Problem description. Search the records below for the word "pvGo", then return every line where it appears.

Entries provided.
-- pv_equiv track=rewrite | github.com/lesgreed/Script_2.0 | Main.py | find_transitions
-- ===== SOURCE A (Python) =====
-- def find_transitions(arr):
--     start_indices = []
--     end_indices = []
--
--     for i in range(len(arr) - 1):
--         if arr[i] >= 1 and arr[i+1] < 1:
--             start_indices.append(i+1)
--         elif arr[i] < 1 and arr[i+1] >= 1:
--             end_indices.append(i+1)
--
--     return start_indices, end_indices
-- ===== SOURCE B (Python) =====
-- from itertools import groupby
--
-- def find_transitions(arr):
--     start_indices = []
--     end_indices = []
--     idx = 0
--     prev = None
--     for key, grp in groupby(arr, key=lambda x: x >= 1):
--         if prev is True and not key:
--             start_indices.append(idx)
--         elif prev is False and key:
--             end_indices.append(idx)
--         idx += sum(1 for _ in grp)
--         prev = key
--     return start_indices, end_indices
-- ===== Notes on version B (the rewrite author's own statement) =====
-- stated objective: alternative
-- what changed: Replaced the pairwise index scan over arr[i], arr[i+1] with an itertools.groupby pass that splits arr into maximal runs keyed by (x >= 1) and emits one boundary index per run transition, tracking a cumulative run-length counter.
import Mathlib
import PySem

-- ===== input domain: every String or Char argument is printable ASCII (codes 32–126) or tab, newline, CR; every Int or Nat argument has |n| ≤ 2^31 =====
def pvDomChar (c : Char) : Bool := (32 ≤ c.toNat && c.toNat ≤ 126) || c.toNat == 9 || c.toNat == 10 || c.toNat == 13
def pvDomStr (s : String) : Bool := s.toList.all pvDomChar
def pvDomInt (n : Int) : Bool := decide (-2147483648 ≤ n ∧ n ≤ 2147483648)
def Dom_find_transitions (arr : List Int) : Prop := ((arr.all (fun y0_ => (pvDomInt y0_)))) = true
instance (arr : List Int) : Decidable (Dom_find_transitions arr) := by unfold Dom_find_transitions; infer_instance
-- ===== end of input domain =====

-- B replaces A's pairwise index scan with a groupby-style pass over maximal runs keyed by (x >= 1); alternative decomposition, same cost.

-- ===== PORT A =====
def pvBodyA (arr : List Int) (st : List Int × List Int) (i : Int) : List Int × List Int :=
  match PySem.List.pyGet? arr i, PySem.List.pyGet? arr (i + 1) with
  | some a, some b =>
    if a ≥ 1 ∧ b < 1 then (st.1 ++ [i + 1], st.2)
    else if a < 1 ∧ b ≥ 1 then (st.1, st.2 ++ [i + 1])
    else st
  | _, _ => st

def find_transitions (arr : List Int) : List Int × List Int :=
  (PySem.List.pyRange 0 ((arr.length : Int) - 1) 1).foldl (pvBodyA arr) ([], [])

-- ===== PORT B =====
-- itertools.groupby(arr, key = fun x => x >= 1): the maximal runs, each with its key
def pvRuns : List Int → List (Bool × List Int)
  | [] => []
  | x :: xs =>
    (decide (1 ≤ x), x :: xs.takeWhile (fun y => decide (1 ≤ y) == decide (1 ≤ x))) ::
      pvRuns (xs.dropWhile (fun y => decide (1 ≤ y) == decide (1 ≤ x)))
termination_by l => l.length
decreasing_by
  simp only [List.length_cons]
  have := List.length_dropWhile_le (fun y => decide (1 ≤ y) == decide (1 ≤ x)) xs
  omega

def pvStep (st : List Int × List Int × Int × Option Bool) (r : Bool × List Int) :
    List Int × List Int × Int × Option Bool :=
  let se : List Int × List Int :=
    match st.2.2.2 with
    | some true => if r.1 = false then (st.1 ++ [st.2.2.1], st.2.1) else (st.1, st.2.1)
    | some false => if r.1 = true then (st.1, st.2.1 ++ [st.2.2.1]) else (st.1, st.2.1)
    | none => (st.1, st.2.1)
  (se.1, se.2, st.2.2.1 + (r.2.length : Int), some r.1)

def find_transitions_alt (arr : List Int) : List Int × List Int :=
  let res := (pvRuns arr).foldl pvStep ([], [], 0, none)
  (res.1, res.2.1)

-- ===== PRECONDITION & SPEC =====
def Spec_find_transitions (arr : List Int) (out : List Int × List Int) : Prop := out = find_transitions_alt arr
instance (arr : List Int) (out : List Int × List Int) : Decidable (Spec_find_transitions arr out) := by unfold Spec_find_transitions; infer_instance

-- ===== CLAIM (what is proved, stated in full; the proofs are below) =====
def Claim_equal_find_transitions : Prop := ∀ (arr : List Int), Dom_find_transitions arr → Spec_find_transitions arr (find_transitions arr)

-- ===== LEMMAS AND PROOFS =====

-- reference: transitions of l at running index i, given the key k of the element just before l
def pvTrans (k : Bool) (i : Int) : List Int → List Int × List Int
  | [] => ([], [])
  | y :: ys =>
    let r := pvTrans (decide (1 ≤ y)) (i + 1) ys
    if k = true ∧ decide (1 ≤ y) = false then (i :: r.1, r.2)
    else if k = false ∧ decide (1 ≤ y) = true then (r.1, i :: r.2)
    else r

-- key of the last element of l (k if l is empty)
def pvLKey (k : Bool) : List Int → Bool
  | [] => k
  | y :: ys => pvLKey (decide (1 ≤ y)) ys

lemma pvTrans_skip (k : Bool) :
    ∀ (g : List Int) (i : Int) (rest : List Int), (∀ y ∈ g, decide (1 ≤ y) = k) →
      pvTrans k i (g ++ rest) = pvTrans k (i + g.length) rest := by
  intro g
  induction g with
  | nil => intro i rest _; simp
  | cons y g ih =>
    intro i rest h
    have hy : decide (1 ≤ y) = k := h y (by simp)
    have hg : ∀ z ∈ g, decide (1 ≤ z) = k := fun z hz => h z (by simp [hz])
    simp only [List.cons_append, pvTrans, hy, ih (i + 1) rest hg, List.length_cons]
    cases k <;> simp <;> ring_nf

lemma pvLKey_append (g rest : List Int) : ∀ k, pvLKey k (g ++ rest) = pvLKey (pvLKey k g) rest := by
  induction g with
  | nil => intro k; simp [pvLKey]
  | cons y g ih => intro k; simp [pvLKey, ih]

lemma pvLKey_const (k : Bool) : ∀ (g : List Int), (∀ y ∈ g, decide (1 ≤ y) = k) → pvLKey k g = k := by
  intro g
  induction g with
  | nil => intro _; rfl
  | cons y g ih =>
    intro h
    have hy : decide (1 ≤ y) = k := h y (by simp)
    simp [pvLKey, hy, ih (fun z hz => h z (by simp [hz]))]

lemma pvGo : ∀ (l : List Int) (k : Bool) (i : Int) (s e : List Int),
    (pvRuns l).foldl pvStep (s, e, i, some k) =
      (s ++ (pvTrans k i l).1, e ++ (pvTrans k i l).2, i + l.length, some (pvLKey k l)) := by
  intro l
  induction l using pvRuns.induct with
  | case1 => intro k i s e; simp [pvRuns, pvTrans, pvLKey]
  | case2 x xs ih =>
    intro k i s e
    set k' := decide (1 ≤ x) with hk'
    set g := xs.takeWhile (fun y => decide (1 ≤ y) == k') with hg
    set rest := xs.dropWhile (fun y => decide (1 ≤ y) == k') with hrest
    have hsplit : xs = g ++ rest := (List.takeWhile_append_dropWhile).symm
    have hgk : ∀ y ∈ g, decide (1 ≤ y) = k' := by
      intro y hy
      have := List.mem_takeWhile_imp hy
      simpa using this
    have hskip : pvTrans k' (i + 1) xs = pvTrans k' (i + 1 + g.length) rest := by
      rw [hsplit]; exact pvTrans_skip k' g (i + 1) rest hgk
    have hlkey : pvLKey k (x :: xs) = pvLKey k' rest := by
      simp only [pvLKey, ← hk']
      rw [hsplit, pvLKey_append, pvLKey_const k' g hgk]
    have hlen : (xs.length : Int) = g.length + rest.length := by
      rw [hsplit]; push_cast [List.length_append]; ring
    rw [show pvRuns (x :: xs) = (k', x :: g) :: pvRuns rest from by rw [pvRuns]]
    simp only [List.foldl_cons]
    rw [show pvStep (s, e, i, some k) (k', x :: g) =
        ((if k = true ∧ k' = false then s ++ [i] else s),
         (if k = false ∧ k' = true then e ++ [i] else e),
         i + (1 + g.length : Int), some k') from by
      simp only [pvStep, List.length_cons]
      cases k <;> cases k' <;> simp <;> ring]
    rw [ih]
    have htr : pvTrans k i (x :: xs) =
        (if k = true ∧ k' = false then (i :: (pvTrans k' (i + 1 + g.length) rest).1,
            (pvTrans k' (i + 1 + g.length) rest).2)
         else if k = false ∧ k' = true then ((pvTrans k' (i + 1 + g.length) rest).1,
            i :: (pvTrans k' (i + 1 + g.length) rest).2)
         else pvTrans k' (i + 1 + g.length) rest) := by
      simp only [pvTrans, ← hk', hskip]
    rw [htr, hlkey]
    have hidx : i + (1 + (g.length : Int)) + (rest.length : Int) = i + ((x :: xs).length : Int) := by
      simp only [List.length_cons]; push_cast [hlen]; ring
    cases k <;> cases k' <;> simp [hidx] <;> ring_nf <;> simp [List.append_assoc]

lemma B_eq (arr : List Int) : find_transitions_alt arr =
    (match arr with
     | [] => ([], [])
     | x :: xs => pvTrans (decide (1 ≤ x)) 1 xs) := by
  cases arr with
  | nil => simp [find_transitions_alt, pvRuns]
  | cons x xs =>
    set k' := decide (1 ≤ x) with hk'
    set g := xs.takeWhile (fun y => decide (1 ≤ y) == k') with hg
    set rest := xs.dropWhile (fun y => decide (1 ≤ y) == k') with hrest
    have hsplit : xs = g ++ rest := (List.takeWhile_append_dropWhile).symm
    have hgk : ∀ y ∈ g, decide (1 ≤ y) = k' := by
      intro y hy; have := List.mem_takeWhile_imp hy; simpa using this
    have hskip : pvTrans k' 1 xs = pvTrans k' (1 + g.length) rest := by
      rw [hsplit]; exact pvTrans_skip k' g 1 rest hgk
    show (((pvRuns (x :: xs)).foldl pvStep ([], [], 0, none)).1,
          ((pvRuns (x :: xs)).foldl pvStep ([], [], 0, none)).2.1) = _
    rw [show pvRuns (x :: xs) = (k', x :: g) :: pvRuns rest from by rw [pvRuns]]
    simp only [List.foldl_cons]
    rw [show pvStep ([], [], 0, none) (k', x :: g) =
        (([] : List Int), ([] : List Int), (1 + g.length : Int), some k') from by
      simp only [pvStep, List.length_cons]; norm_num; omega]
    rw [pvGo, hskip]
    simp

lemma A_loop (arr : List Int) : ∀ (l : List Int) (a : Nat), arr.drop a = l → ∀ (s e : List Int),
    (PySem.List.pyRange (a : Int) ((arr.length : Int) - 1) 1).foldl (pvBodyA arr) (s, e) =
      (match l with
       | [] => (s, e)
       | x :: xs => (s ++ (pvTrans (decide (1 ≤ x)) ((a : Int) + 1) xs).1,
                     e ++ (pvTrans (decide (1 ≤ x)) ((a : Int) + 1) xs).2)) := by
  intro l
  induction l with
  | nil =>
    intro a hdrop s e
    have hle : arr.length ≤ a := by
      have := congrArg List.length hdrop; simp at this; omega
    rw [PySem.List.pyRange_one_eq_nil (by push_cast; omega)]
    rfl
  | cons x xs ih =>
    intro a hdrop s e
    have hx : arr[a]? = some x := by
      have : (arr.drop a)[0]? = some x := by rw [hdrop]; rfl
      simpa using this
    cases xs with
    | nil =>
      have hlen : arr.length = a + 1 := by
        have := congrArg List.length hdrop; simp at this; omega
      rw [PySem.List.pyRange_one_eq_nil (by push_cast [hlen]; omega)]
      simp [pvTrans]
    | cons y rest =>
      have hlen : arr.length = a + 2 + rest.length := by
        have := congrArg List.length hdrop; simp at this; omega
      have hy : arr[a + 1]? = some y := by
        have : (arr.drop a)[1]? = some y := by rw [hdrop]; rfl
        simpa [Nat.add_comm] using this
      have hdrop' : arr.drop (a + 1) = y :: rest := by
        have : (arr.drop a).drop 1 = arr.drop (a + 1) := by
          rw [List.drop_drop]
        rw [← this, hdrop]; rfl
      rw [PySem.List.pyRange_one_cons (by push_cast [hlen]; omega)]
      simp only [List.foldl_cons]
      have hbody : pvBodyA arr (s, e) (a : Int) =
          ((if x ≥ 1 ∧ y < 1 then s ++ [(a : Int) + 1] else s),
           (if x < 1 ∧ y ≥ 1 then e ++ [(a : Int) + 1] else e)) := by
        simp only [pvBodyA]
        rw [show ((a : Int) + 1) = ((a + 1 : Nat) : Int) from by push_cast; ring]
        rw [PySem.List.pyGet?_natCast, PySem.List.pyGet?_natCast, hx, hy]
        by_cases h1 : (1:Int) ≤ x <;> by_cases h2 : (1:Int) ≤ y <;>
          simp [h1, h2, show ∀ z : Int, z < 1 ↔ ¬ (1 ≤ z) from fun z => by omega]
      rw [hbody]
      rw [show ((a : Int) + 1) = ((a + 1 : Nat) : Int) from by push_cast; ring]
      rw [ih (a + 1) hdrop']
      have hT : pvTrans (decide (1 ≤ x)) ((a : Int) + 1) (y :: rest) =
          (let r := pvTrans (decide (1 ≤ y)) ((a : Int) + 2) rest
           if decide (1 ≤ x) = true ∧ decide (1 ≤ y) = false then (((a : Int) + 1) :: r.1, r.2)
           else if decide (1 ≤ x) = false ∧ decide (1 ≤ y) = true then (r.1, ((a : Int) + 1) :: r.2)
           else r) := by
        simp only [pvTrans]; ring_nf
      push_cast
      rw [show ((a : Int) + 1 + 1) = (a : Int) + 2 from by ring, hT]
      by_cases h1 : (1:Int) ≤ x <;> by_cases h2 : (1:Int) ≤ y <;>
        simp [h1, h2, show ∀ z : Int, z < 1 ↔ ¬ (1 ≤ z) from fun z => by omega,
          List.append_assoc]

lemma A_eq (arr : List Int) : find_transitions arr =
    (match arr with
     | [] => ([], [])
     | x :: xs => pvTrans (decide (1 ≤ x)) 1 xs) := by
  have h := A_loop arr arr 0 rfl [] []
  simp only [Nat.cast_zero] at h
  cases arr with
  | nil => rfl
  | cons x xs =>
    unfold find_transitions
    rw [h]
    norm_num

-- ===== VERDICT (by name: the statement is the Claim_ definition above) =====
theorem find_transitions_spec : Claim_equal_find_transitions := by
  intro arr _
  unfold Spec_find_transitions
  rw [A_eq, B_eq]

Expected output.
lemma pvGo : ∀ (l : List Int) (k : Bool) (i : Int) (s e : List Int),
    rw [pvGo, hskip]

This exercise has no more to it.